进了大学,子凯整天忙着打篮球,玩电脑游戏,恐怕早将我妈拜托他照顾我的话抛到了九霄云外,只有周末叫我出去吃顿饭,还真亏他是我从小玩到大的哥们。我们俩被父母看好是青梅竹马,两小无猜,他从小就特护着我。记的上幼儿园的时候,我与一男孩抢一皮球,抢不过人家,我便哭着去找子凯,子凯一下子将他打倒在地,拿起皮球拉着我 就拼命跑,那天他还被曹阿姨打了屁股,疼的在那狼嚎大哭,我看到他哭,也吓的哇哇大哭,曹阿姨就笑对我妈说我们家子和你们家白云真是天生一对。我们家和曹家是多年的邻居,而我和子凯是同一年出生的,我们俩从小就一直较真,谁都不服谁,学习上更是难分高下。而高考,他比我多出5分,将他美的屁颠屁颠,跑到我家炫耀,说:“看,还是我牛吧,不服不行,关键时候发挥作用。”我当时就直接用枕头砸他,最后我们都被上海大学录取。

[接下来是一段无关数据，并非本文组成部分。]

theorem pv_scan_const (p : String) (xs : List String) (fam : String)
    (rest : List (String × String)) :
    pvScanTable p (xs.map (fun f => (f, fam)) ++ rest)
      = if xs.any (fun f => PySem.Str.startswith p f) then fam
        else pvScanTable p rest := by
  induction xs with
  | nil => simp
  | cons f t ih =>
    simp only [List.map_cons, List.cons_append, pvScanTable, List.any_cons, ih]
    rcases Bool.dichotomy (PySem.Str.startswith p f) with h | h <;> simp only [h] <;> simp

-- startswith on the character level
theorem pv_sw_iff (q s : String) : PySem.Str.startswith q s = true ↔ s.toList <+: q.toList := by
  simp [PySem.Str.startswith, PySem.Chars.startswith, List.isPrefixOf_iff_prefix]

-- q[:k] on the character level
theorem pv_slice_toList (q : String) (k : Int) (hk : 0 ≤ k) :
    (PySem.Str.slice q none (some k)).toList = q.toList.take k.toNat := by
  simp [PySem.Str.slice, PySem.Chars.slice, String.toList_ofList, PySem.List.slice_to _ hk]

-- A's scan is the first match of the table
theorem pv_scan_eq_find (q : String) (table : List (String × String)) :
    pvScanTable q table
      = ((table.find? (fun kv => PySem.Str.startswith q kv.1)).map (·.2)).getD "UNKNOWN" := by
  induction table with
  | nil => simp [pvScanTable]
  | cons kv rest ih =>
    obtain ⟨pre, fam⟩ := kv
    simp only [pvScanTable, List.find?, PySem.Str.startswith]
    rcases Bool.dichotomy (PySem.Chars.startswith q.toList pre.toList) with h | h <;>
      simp [h, ih, PySem.Str.startswith]

-- data fact: prefix lengths are all in {3,4,5,6,8}
theorem pv_lens : ∀ kv ∈ pvTable, (kv.1.toList.length : Int) ∈ ([8, 7, 6, 5, 4, 3] : List Int) := by
  decide

-- data fact: keys are pairwise distinct
theorem pv_keys_nodup : (pvTable.map (·.1)).Nodup := by decide

-- data fact: for i < j, key_j is strictly shorter than key_i or the two are prefix-incomparable
-- (every key that extends another key precedes it in the table)
theorem pv_pairwise :
    pvTable.Pairwise (fun a b =>
      b.1.toList.length < a.1.toList.length ∨
      (a.1.toList.isPrefixOf b.1.toList = false ∧ b.1.toList.isPrefixOf a.1.toList = false)) := by
  decide

-- B's loop when nothing in the table is a prefix of q
theorem pv_bscan_none (q : String)
    (hnone : ∀ kv ∈ pvTable, ¬ PySem.Str.startswith q kv.1 = true) :
    ∀ ks : List Int, (∀ k ∈ ks, 0 ≤ k) → pvBScan q ks = "UNKNOWN" := by
  intro ks
  induction ks with
  | nil => intro _; rfl
  | cons k rest ih =>
    intro hpos
    have hmiss : pvTable.find? (fun kv => kv.1 == PySem.Str.slice q none (some k)) = none := by
      rw [List.find?_eq_none]
      intro kv hkv hb
      apply hnone kv hkv
      have : kv.1 = PySem.Str.slice q none (some k) := by simpa using hb
      rw [pv_sw_iff, this, pv_slice_toList q k (hpos k (by simp))]
      exact List.take_prefix _ _
    simp only [pvBScan, pv_dict_eq, PySem.Dict.get?, hmiss, Option.map_none]
    exact ih (fun x hx => hpos x (by simp [hx]))

-- B's loop when m is the longest match (hit happens at size = |m.1| and returns m.2)
theorem pv_bscan_hit (q : String) (m : String × String)
    (hm : m ∈ pvTable)
    (hpref : m.1.toList <+: q.toList)
    (hmax : ∀ kv ∈ pvTable, PySem.Str.startswith q kv.1 = true →
            kv.1.toList.length ≤ m.1.toList.length) :
    ∀ ks : List Int, (∀ k ∈ ks, 0 ≤ k) → ((m.1.toList.length : Int) ∈ ks) →
      ks.Pairwise (· > ·) → pvBScan q ks = m.2 := by
  intro ks
  induction ks with
  | nil => intro _ hmem _; simp at hmem
  | cons k rest ih =>
    intro hpos hmem hpw
    have hk0 : (0 : Int) ≤ k := hpos k (by simp)
    have hnk : (m.1.toList.length : Int) ≤ k := by
      rcases List.mem_cons.mp hmem with h | h
      · omega
      · exact le_of_lt ((List.pairwise_cons.mp hpw).1 _ h)
    have hnl : m.1.toList.length ≤ q.toList.length := hpref.length_le
    have hslice : (PySem.Str.slice q none (some k)).toList = q.toList.take k.toNat :=
      pv_slice_toList q k hk0
    cases hfind : pvTable.find? (fun kv => kv.1 == PySem.Str.slice q none (some k)) with
    | some kv =>
      have hkv_mem : kv ∈ pvTable := List.mem_of_find?_eq_some hfind
      have hkv_eq : kv.1 = PySem.Str.slice q none (some k) := by
        simpa using List.find?_some hfind
      have hkvl : kv.1.toList = q.toList.take k.toNat := by rw [hkv_eq, hslice]
      have hkpref : kv.1.toList <+: q.toList := by rw [hkvl]; exact List.take_prefix _ _
      have hlen_le : kv.1.toList.length ≤ m.1.toList.length :=
        hmax kv hkv_mem ((pv_sw_iff q kv.1).mpr hkpref)
      have hlen_ge : m.1.toList.length ≤ kv.1.toList.length := by
        rw [hkvl, List.length_take]
        omega
      have hkeys : kv.1 = m.1 := by
        have h1 := List.prefix_iff_eq_take.mp hkpref
        have h2 := List.prefix_iff_eq_take.mp hpref
        have : kv.1.toList = m.1.toList := by
          rw [h1, h2]; congr 1; omega
        calc kv.1 = String.ofList kv.1.toList := by rw [String.ofList_toList]
          _ = String.ofList m.1.toList := by rw [this]
          _ = m.1 := String.ofList_toList
      have : kv = m := List.inj_on_of_nodup_map pv_keys_nodup hkv_mem hm hkeys
      simp only [pvBScan, pv_dict_eq, PySem.Dict.get?, hfind, Option.map_some]
      rw [this]
    | none =>
      have hne : (m.1.toList.length : Int) ≠ k := by
        intro hEq
        have hsm : m.1 = PySem.Str.slice q none (some k) := by
          have hk' : k.toNat = m.1.toList.length := by omega
          have : (PySem.Str.slice q none (some k)).toList = m.1.toList := by
            rw [hslice, hk']
            exact (List.prefix_iff_eq_take.mp hpref).symm
          calc m.1 = String.ofList m.1.toList := by rw [String.ofList_toList]
            _ = String.ofList (PySem.Str.slice q none (some k)).toList := by rw [this]
            _ = PySem.Str.slice q none (some k) := String.ofList_toList
        have := List.find?_eq_none.mp hfind m hm
        simp [hsm] at this
      have hmem' : (m.1.toList.length : Int) ∈ rest := by
        rcases List.mem_cons.mp hmem with h | h
        · exact absurd h hne
        · exact h
      simp only [pvBScan, pv_dict_eq, PySem.Dict.get?, hfind, Option.map_none]
      exact ih (fun x hx => hpos x (by simp [hx])) hmem' (List.Pairwise.of_cons hpw)

-- core: A's first-match scan equals B's longest-match probe loop
theorem pv_scan_eq_bscan (q : String) :
    pvScanTable q pvTable = pvBScan q [8, 7, 6, 5, 4, 3] := by
  cases hf : pvTable.find? (fun kv => PySem.Str.startswith q kv.1) with
  | none =>
    rw [pv_scan_eq_find, hf]
    rw [pv_bscan_none q (fun kv hkv => by simpa using List.find?_eq_none.mp hf kv hkv)
        [8, 7, 6, 5, 4, 3] (by decide)]
    rfl
  | some m =>
    obtain ⟨hpm, as, bs, htab, hfalse⟩ := List.find?_eq_some_iff_append.mp hf
    have hm : m ∈ pvTable := List.mem_of_find?_eq_some hf
    have hpref : m.1.toList <+: q.toList := (pv_sw_iff q m.1).mp hpm
    have hmax : ∀ kv ∈ pvTable, PySem.Str.startswith q kv.1 = true →
        kv.1.toList.length ≤ m.1.toList.length := by
      intro kv hkv hsw
      rw [htab] at hkv
      rcases List.mem_append.mp hkv with h | h
      · exact absurd hsw (by simpa using hfalse kv h)
      · rcases List.mem_cons.mp h with h | h
        · rw [h]
        · have hpw := pv_pairwise
          rw [htab] at hpw
          have hR := (List.pairwise_cons.mp (List.pairwise_append.mp hpw).2.1).1 kv h
          rcases hR with hlt | ⟨h1, h2⟩
          · exact le_of_lt hlt
          · have hkpref : kv.1.toList <+: q.toList := (pv_sw_iff q kv.1).mp hsw
            rcases List.prefix_or_prefix_of_prefix hpref hkpref with hp | hp
            · rw [← List.isPrefixOf_iff_prefix (l₁ := m.1.toList)] at hp
              rw [h1] at hp; exact absurd hp (by simp)
            · rw [← List.isPrefixOf_iff_prefix (l₁ := kv.1.toList)] at hp
              rw [h2] at hp; exact absurd hp (by simp)
    rw [pv_scan_eq_find, hf,
        pv_bscan_hit q m hm hpref hmax [8, 7, 6, 5, 4, 3] (by decide)
          (by simpa using pv_lens m hm) (by decide)]
    rfl

-- ===== VERDICT (by name: the statement is the Claim_ definition above) =====
theorem get_family_spec : Claim_equal_get_family := by
  intro part _
  unfold Spec_get_family get_family get_family_alt
  have hrange : PySem.List.pyRange 8 2 (-1) = ([8, 7, 6, 5, 4, 3] : List Int) := by decide
  rw [hrange, ← pv_scan_eq_bscan]
  rw [pv_table_decomp, pv_scan_diag, pv_scan_const, pv_scan_const]
  simp only [pvXilPrefixes, pvIcePrefixes, pvEcpPrefixes, pvScanTable]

爸爸和曹叔叔更是乐得合不拢嘴,都说要不是他俩从小就这么较真,也不会考的这么好,真是不是冤家不聚头。我听到这话就拿眼瞪子凯,子凯在那里捂着嘴窃笑。鬼知道这小子怎么和我的第一志愿一样,不然打死我也不会抱这所学校。其实我和子凯的关系并不像爸爸和曹叔叔想象的那样,我们的关系特铁,好的忽略性别,脾气都不怎么好,见了面就开始叫板,不见面也无所谓,只有在有事的时候才想起对方,彼此坦诚的没有秘密,对方又都不是彼此喜欢的类型,友谊像纯净水一样不掺任何的杂质。
大一下学期,子凯有个女朋友,果然是他喜欢的类型—小鸟依人型,连名字叫起来也是柔柔的,叫梦绮,每次周末叫我出去吃饭,都是我和子凯在那里叫板,梦绮静静的坐在那里,样子看起来都叫人心疼,真不知子凯几辈子修来的好福气找了个这么好的女孩。那个女孩比我小一岁,总亲切的叫我云姐,子凯总催我快点找一个,隔三差五的给我介绍男朋友,都被我一口拒绝,我不想刻意的寻找爱情,一切随缘吧。我没事的时候总爱在宿舍里写稿,倒也发表了一些文章,在校园里也稍微有些名气。有几个知心好友,当然最交心的还是子凯,我还有一个闺中密友叫小沙,生活中独独少了爱情,不是没人追,而是没人能让我心动。
(2)
2002年10月6日,我们文学社举行“迎新生心灵交流会”,身为社长的我难免要发言,会开完,起身离开,一个高高瘦瘦的男孩跑过来:“学姐,我写了一篇文章,你能不能帮我改改?”我用眼睛打量着这个男孩,他在我的目光下脸微微有些红,不好意思的笑笑,正是他这份羞涩,让我的心怦然心动,竟在我心里荡起无数浪花。“好,我过几天给你,怎么联系?”“稿子下面有我的手机号,你改完后给我打电话。”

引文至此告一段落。